The Pension Reserves Investment Management Board's Investment Committee held a special meeting via Zoom and conference call Wednesday after PRIM received a "large volume of inquiries" about the fund's performance during the first quarter, which closed at the end of March, Executive Director Michael Trotsky said.

Trotsky talked the committee through some of the current market conditions and how his team has adjusted to working remotely and managing a $70.7 billion state pension fund through uncertain times. He stressed that the Pension Reserves Investment Trust Fund is "not facing liquidity stress as a result of the recent volatility."

"The PRIT Fund's annual liquidity needs are relatively low compared to the size and liquidity of the fund. We draw approximately a billion-three [$1.3 billion] annually to pay benefits and we are easily able to meet all of those commitments," Trotsky said. "So if [Deputy Treasurer and Executive Director of the State Retirement Board] Nick Favorito is on the line listening, and I'm sure you are, we feel confident that we'll continue to have no problem paying pension benefits."

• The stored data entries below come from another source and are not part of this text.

-- pv_equiv track=rewrite | github.com/NortonFire007/PythonCourse | homework1/var12/var12.py | remove_rows_and_columns
-- ===== SOURCE A (Python) =====
-- def remove_rows_and_columns(matrix, value):
--     rows_to_delete = []
--     columns_to_delete = set()
--
--     for i in range(len(matrix)):
--         for j in range(len(matrix[i])):
--             if matrix[i][j] == value:
--                 rows_to_delete.append(i)
--                 columns_to_delete.add(j)
--     return [
--         [sub_val for j, sub_val in enumerate(val) if j not in columns_to_delete]
--         for i, val in enumerate(matrix) if i not in rows_to_delete
--     ]
-- ===== SOURCE B (Python) =====
-- def remove_rows_and_columns(matrix, value):
--     width = 0
--     for row in matrix:
--         width = max(width, len(row))
--     bad = [any(j < len(row) and row[j] == value for row in matrix)
--            for j in range(width)]
--     return [[x for j, x in enumerate(row) if not bad[j]]
--             for row in matrix if value not in row]
-- ===== Notes on version B (the rewrite author's own statement) =====
-- stated objective: alternative
-- what changed: A records row and column indices to delete in one combined nested cell scan and then filters both dimensions by index membership; B instead filters rows by a direct 'value in row' membership test and computes the deleted-column flags by an independent column-major scan (any row hit at column j) over a precomputed width.
import Mathlib
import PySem

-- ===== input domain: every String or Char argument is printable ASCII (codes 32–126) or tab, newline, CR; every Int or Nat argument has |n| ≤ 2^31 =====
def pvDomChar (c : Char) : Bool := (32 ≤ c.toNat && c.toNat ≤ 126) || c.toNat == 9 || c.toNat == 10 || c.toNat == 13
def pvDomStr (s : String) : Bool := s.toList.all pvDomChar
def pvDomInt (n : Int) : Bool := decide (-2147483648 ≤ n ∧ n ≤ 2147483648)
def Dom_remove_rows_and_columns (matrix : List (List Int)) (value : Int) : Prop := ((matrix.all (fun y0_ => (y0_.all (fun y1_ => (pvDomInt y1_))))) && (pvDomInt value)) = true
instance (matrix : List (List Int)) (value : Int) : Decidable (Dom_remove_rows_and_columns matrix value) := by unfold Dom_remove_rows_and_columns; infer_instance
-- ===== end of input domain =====

-- B replaces A's combined cell scan (recording row and column indices together in one
-- nested loop) by a per-row membership test plus an independent column-major scan; objective: alternative decomposition.

-- ===== PORT A =====
def remove_rows_and_columns (matrix : List (List Int)) (value : Int) : List (List Int) :=
  let st : List Int × PySem.Set Int :=
    (PySem.List.pyRange 0 matrix.length 1).foldl
      (fun st i =>
        let row := PySem.List.pyGetD matrix i []
        (PySem.List.pyRange 0 row.length 1).foldl
          (fun st j =>
            if PySem.List.pyGetD row j 0 = value then (st.1 ++ [i], st.2.add j) else st)
          st)
      ([], PySem.Set.empty)
  ((PySem.List.enumerate matrix 0).filter (fun p => ¬ p.1 ∈ st.1)).map
    (fun p => ((PySem.List.enumerate p.2 0).filter (fun q => ¬ q.1 ∈ st.2)).map (·.2))

-- ===== PORT B =====
def remove_rows_and_columns_alt (matrix : List (List Int)) (value : Int) : List (List Int) :=
  let width : Int := matrix.foldl (fun acc row => max acc (row.length : Int)) 0
  let bad : List Bool := (PySem.List.pyRange 0 width 1).map
    (fun j => matrix.any (fun row => decide (j < (row.length : Int)) && decide (PySem.List.pyGetD row j 0 = value)))
  (matrix.filter (fun row => ¬ value ∈ row)).map
    (fun row => ((PySem.List.enumerate row 0).filter
        (fun q => ¬ PySem.List.pyGetD bad q.1 false)).map (·.2))

-- ===== PRECONDITION & SPEC =====
def Spec_remove_rows_and_columns (matrix : List (List Int)) (value : Int) (out : List (List Int)) : Prop := out = remove_rows_and_columns_alt matrix value
instance (matrix : List (List Int)) (value : Int) (out : List (List Int)) : Decidable (Spec_remove_rows_and_columns matrix value out) := by unfold Spec_remove_rows_and_columns; infer_instance

-- ===== CLAIM (what is proved, stated in full; the proofs are below) =====
def Claim_equal_remove_rows_and_columns : Prop := ∀ (matrix : List (List Int)) (value : Int), Dom_remove_rows_and_columns matrix value → Spec_remove_rows_and_columns matrix value (remove_rows_and_columns matrix value)

-- ===== LEMMAS AND PROOFS =====

-- A's inner loop over one row: membership characterisation of both state components.
theorem inner_fold_mem (row : List Int) (value i : Int) :
    ∀ (js : List Int) (st : List Int × PySem.Set Int),
      (∀ k, k ∈ (js.foldl (fun st j => if PySem.List.pyGetD row j 0 = value then (st.1 ++ [i], st.2.add j) else st) st).1 ↔
        k ∈ st.1 ∨ (k = i ∧ ∃ j ∈ js, PySem.List.pyGetD row j 0 = value)) ∧
      (∀ j, j ∈ (js.foldl (fun st j => if PySem.List.pyGetD row j 0 = value then (st.1 ++ [i], st.2.add j) else st) st).2 ↔
        j ∈ st.2 ∨ (j ∈ js ∧ PySem.List.pyGetD row j 0 = value)) := by
  intro js
  induction js with
  | nil => simp
  | cons j js ih =>
    intro st
    constructor
    · intro k
      simp only [List.foldl_cons]
      rw [(ih _).1]
      by_cases h : PySem.List.pyGetD row j 0 = value <;>
        simp [h] <;> tauto
    · intro x
      simp only [List.foldl_cons]
      rw [(ih _).2]
      rcases eq_or_ne x j with rfl | hxj
      · by_cases h : PySem.List.pyGetD row x 0 = value <;>
          simp [h, PySem.Set.mem_add]
      · by_cases h : PySem.List.pyGetD row j 0 = value <;>
          simp [h, PySem.Set.mem_add, hxj]

-- A value occurs in a row iff some in-range index hits it.
theorem mem_row_iff (row : List Int) (value : Int) :
    (value ∈ row) ↔ ∃ j ∈ PySem.List.pyRange 0 (row.length : Int) 1, PySem.List.pyGetD row j 0 = value := by
  constructor
  · intro h
    obtain ⟨k, hk, he⟩ := List.mem_iff_getElem.1 h
    refine ⟨(k : Int), ?_, ?_⟩
    · rw [PySem.List.mem_pyRange_one]; omega
    · rw [PySem.List.pyGetD_natCast]; simp [List.getD, hk, he]
  · rintro ⟨j, hj, he⟩
    rw [PySem.List.mem_pyRange_one] at hj
    obtain ⟨k, rfl⟩ : ∃ k : Nat, j = (k : Int) := ⟨j.toNat, by omega⟩
    rw [PySem.List.pyGetD_natCast] at he
    have hk : k < row.length := by exact_mod_cast hj.2
    rw [List.getD_eq_getElem _ _ hk] at he
    exact he ▸ List.getElem_mem hk

-- A's outer loop: membership characterisation of the final state.
theorem outer_fold_mem (matrix : List (List Int)) (value : Int) :
    ∀ (is : List Int) (st : List Int × PySem.Set Int),
      (∀ k, k ∈ (is.foldl (fun st i =>
          let row := PySem.List.pyGetD matrix i []
          (PySem.List.pyRange 0 (row.length : Int) 1).foldl
            (fun st j => if PySem.List.pyGetD row j 0 = value then (st.1 ++ [i], st.2.add j) else st) st) st).1 ↔
        k ∈ st.1 ∨ (k ∈ is ∧ value ∈ PySem.List.pyGetD matrix k [])) ∧
      (∀ j, j ∈ (is.foldl (fun st i =>
          let row := PySem.List.pyGetD matrix i []
          (PySem.List.pyRange 0 (row.length : Int) 1).foldl
            (fun st j => if PySem.List.pyGetD row j 0 = value then (st.1 ++ [i], st.2.add j) else st) st) st).2 ↔
        j ∈ st.2 ∨ ∃ i ∈ is, 0 ≤ j ∧ j < ((PySem.List.pyGetD matrix i []).length : Int) ∧
          PySem.List.pyGetD (PySem.List.pyGetD matrix i []) j 0 = value) := by
  intro is
  induction is with
  | nil => simp
  | cons i is ih =>
    intro st
    constructor
    · intro k
      simp only [List.foldl_cons]
      rw [(ih _).1, (inner_fold_mem _ _ _ _ _).1, ← mem_row_iff]
      constructor
      · rintro (⟨h | ⟨rfl, h⟩⟩ | ⟨h1, h2⟩)
        · exact Or.inl h
        · exact Or.inr ⟨List.mem_cons_self, h⟩
        · exact Or.inr ⟨List.mem_cons_of_mem _ h1, h2⟩
      · rintro (h | ⟨h1, h2⟩)
        · exact Or.inl (Or.inl h)
        · rcases List.mem_cons.1 h1 with rfl | h1
          · exact Or.inl (Or.inr ⟨rfl, h2⟩)
          · exact Or.inr ⟨h1, h2⟩
    · intro j
      simp only [List.foldl_cons]
      rw [(ih _).2, (inner_fold_mem _ _ _ _ _).2]
      simp only [PySem.List.mem_pyRange_one]
      constructor
      · rintro (⟨h | ⟨⟨h1, h2⟩, h3⟩⟩ | ⟨i', hi', h⟩)
        · exact Or.inl h
        · exact Or.inr ⟨i, List.mem_cons_self, h1, h2, h3⟩
        · exact Or.inr ⟨i', List.mem_cons_of_mem _ hi', h⟩
      · rintro (h | ⟨i', hi', h1, h2, h3⟩)
        · exact Or.inl (Or.inl h)
        · rcases List.mem_cons.1 hi' with rfl | hi'
          · exact Or.inl (Or.inr ⟨⟨h1, h2⟩, h3⟩)
          · exact Or.inr ⟨i', hi', h1, h2, h3⟩

-- enumerate-filter-map where predicate and map depend only on the element.
theorem enum_filter_map {α β : Type} (q : α → Bool) (f : α → β) :
    ∀ (l : List α) (s : Int),
      ((PySem.List.enumerate l s).filter (fun p => q p.2)).map (fun p => f p.2) =
        (l.filter q).map f := by
  intro l
  induction l with
  | nil => simp [PySem.List.enumerate]
  | cons x xs ih =>
    intro s
    rw [PySem.List.enumerate_cons]
    by_cases h : q x <;> simp [h, ih]

-- index lookup on a list at a Nat-cast in-range index
theorem pyGetD_at_nat {α : Type} (xs : List α) (k : Nat) (hk : k < xs.length) (d : α) :
    PySem.List.pyGetD xs (k : Int) d = xs[k] := by
  rw [PySem.List.pyGetD_natCast, List.getD_eq_getElem _ _ hk]

-- the column condition stated over row indices equals the same condition stated over rows
theorem col_flag_iff (matrix : List (List Int)) (value j : Int) :
    (∃ i ∈ PySem.List.pyRange 0 (matrix.length : Int) 1,
        0 ≤ j ∧ j < ((PySem.List.pyGetD matrix i []).length : Int) ∧
        PySem.List.pyGetD (PySem.List.pyGetD matrix i []) j 0 = value) ↔
      (0 ≤ j ∧ ∃ row ∈ matrix, j < (row.length : Int) ∧ PySem.List.pyGetD row j 0 = value) := by
  constructor
  · rintro ⟨i, hi, h0, hlt, he⟩
    rw [PySem.List.mem_pyRange_one] at hi
    obtain ⟨k, rfl⟩ : ∃ k : Nat, i = (k : Int) := ⟨i.toNat, by omega⟩
    have hk : k < matrix.length := by exact_mod_cast hi.2
    rw [pyGetD_at_nat _ _ hk] at hlt he
    exact ⟨h0, matrix[k], List.getElem_mem hk, hlt, he⟩
  · rintro ⟨h0, row, hrow, hlt, he⟩
    obtain ⟨k, hk, rfl⟩ := List.mem_iff_getElem.1 hrow
    refine ⟨(k : Int), ?_, h0, ?_, ?_⟩
    · rw [PySem.List.mem_pyRange_one]; omega
    · rw [pyGetD_at_nat _ _ hk]; exact hlt
    · rw [pyGetD_at_nat _ _ hk]; exact he

-- ===== VERDICT (by name: the statement is the Claim_ definition above) =====
theorem remove_rows_and_columns_spec : Claim_equal_remove_rows_and_columns := by
  intro matrix value _
  unfold Spec_remove_rows_and_columns
  simp only [remove_rows_and_columns, remove_rows_and_columns_alt]
  obtain ⟨hrows, hcols⟩ :=
    outer_fold_mem matrix value (PySem.List.pyRange 0 (matrix.length : Int) 1)
      ([], PySem.Set.empty)
  rw [List.filter_congr (q := fun p : Int × List Int => decide (¬ value ∈ p.2)) ?_]
  · refine (enum_filter_map (fun row => decide (value ∉ row))
      (fun row => List.map (fun x => x.2)
        (List.filter
          (fun q => decide (q.1 ∉
            (List.foldl
              (fun st i =>
                List.foldl
                  (fun st j =>
                    if PySem.List.pyGetD (PySem.List.pyGetD matrix i []) j 0 = value then
                      (st.1 ++ [i], st.2.add j)
                    else st)
                  st (PySem.List.pyRange 0 ((PySem.List.pyGetD matrix i []).length : Int)))
              (([] : List Int), PySem.Set.empty) (PySem.List.pyRange 0 (matrix.length : Int))).2))
          (PySem.List.enumerate row 0))) matrix 0).trans ?_
    refine List.map_congr_left ?_
    intro row hrowf
    have hrow : row ∈ matrix := List.mem_of_mem_filter hrowf
    rw [List.filter_congr ?_]
    intro q hq
    obtain ⟨k, hk, rfl⟩ := (PySem.List.mem_enumerate_iff _ _ _).1 hq
    simp only [zero_add, decide_eq_decide, not_iff_not]
    rw [hcols]
    have hwidth : (row.length : Int) ≤
        matrix.foldl (fun acc r => max acc ((r.length : Int))) 0 :=
      (PySem.List.le_foldl_max_int matrix (fun r => (r.length : Int)) 0).2 row hrow
    rw [PySem.List.pyGetD_map_pyRange_of_nonneg _ _ _ _ (by omega) (by omega)]
    rw [col_flag_iff]
    simp only [PySem.Set.empty, List.not_mem_nil, false_or, List.any_eq_true,
      Bool.and_eq_true, decide_eq_true_eq]
    constructor
    · rintro ⟨h0, r, hr, h1, h2⟩; exact ⟨r, hr, h1, h2⟩
    · rintro ⟨r, hr, h1, h2⟩; exact ⟨by omega, r, hr, h1, h2⟩
  · intro p hp
    obtain ⟨k, hk, rfl⟩ := (PySem.List.mem_enumerate_iff _ _ _).1 hp
    simp only [zero_add, decide_eq_decide, not_iff_not]
    rw [hrows]
    simp only [List.not_mem_nil, false_or]
    rw [pyGetD_at_nat _ _ hk]
    simp [PySem.List.mem_pyRange_one]
    omega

The retirement funds of state employees, teachers and many municipal employees in Massachusetts are invested through PRIM.

The fund shed 9.9 percent during the first quarter, Trotsky said, adding that it was a better performance than the return on a 60/40 mix of stocks and bonds, and the S&P 500.

For the year ending March 31, he said the fund was down 1.1 percent but performed "substantially better than the traditional 60/40 mix of stocks and bonds." The fund's 3-, 5- and 10-year returns all remain above their benchmarks, Trotsky said.

"The PRIT Fund is a carefully constructed, broadly diversified portfolio that we expect will perform well over the long-term. It has consistently performed strongly in both up, and perhaps more importantly, down markets," Trotsky said. "The March quarter, although it was challenging, was no exception to the rule. We performed strongly. The fund fared better than its benchmark and fared better than the financial markets."

Part of the reason the fund has fared better than others, Trotsky said, has to do with the decision of fund managers to reduce its global equity allocation from a midpoint of 50 percent five years ago to a midpoint of 39 percent now and the addition of certain risk mitigation strategies over the last couple of years.

"Global equities and our exposure to global equities are among the most volatile among anything we own," he said.

There were no votes taken at Wednesday's meeting, but Trotsky said Investment Committee members should be prepared to vote on investment recommendations at their May 5 meeting.

During the ongoing pandemic, all PRIM employees are working from home and there have been no disruptions to PRIM's operations, Trotsky said. PRIM has been in touch with all of its investment managers and there have been no significant disruptions to PRIM operations.

Trotsky said a PRIM employee tested positive for COVID-19 in mid-March but has since recovered and is back to work. Trotsky said that employee was part of Wednesday's virtual meeting.

He also noted that the Legislature has been "keeping close tabs on us at PRIM" through the pandemic and financial market gyrations.

During Wednesday's Investment Committee meeting, Trotsky displayed a chart that showed the "unprecedented sharp decline" in the S&P 500 over the last nearly two months and put it in context with the Great Depression in 1929, a 1987 market selloff and the 2008 global financial crisis.

In 21 trading days, the market was down 34 percent, he said. In 2008, it took 126 trading days for the S&P 500 to drop 46 percent and during the Great Depression the market sold off 48 percent over approximately 55 trading days. Trotsky said the average duration of "peak to trough" since the Great Depression is 20 months, "not 20 days like we've just had," and that the average selloff has been 40 percent.

"So far, the selloff has been faster and not as deep as most other recent downturns and the recovery also has been much faster. But it's not over. What's also interesting is that the rebound this year from the March 23 lows, only a month ago, has been very sharp -- a classic V-shaped rebound, so far," he said. "It's important to realize that the future is still very uncertain and, judging from the last two days in the markets, it's very clear that this correction and volatility may not be over."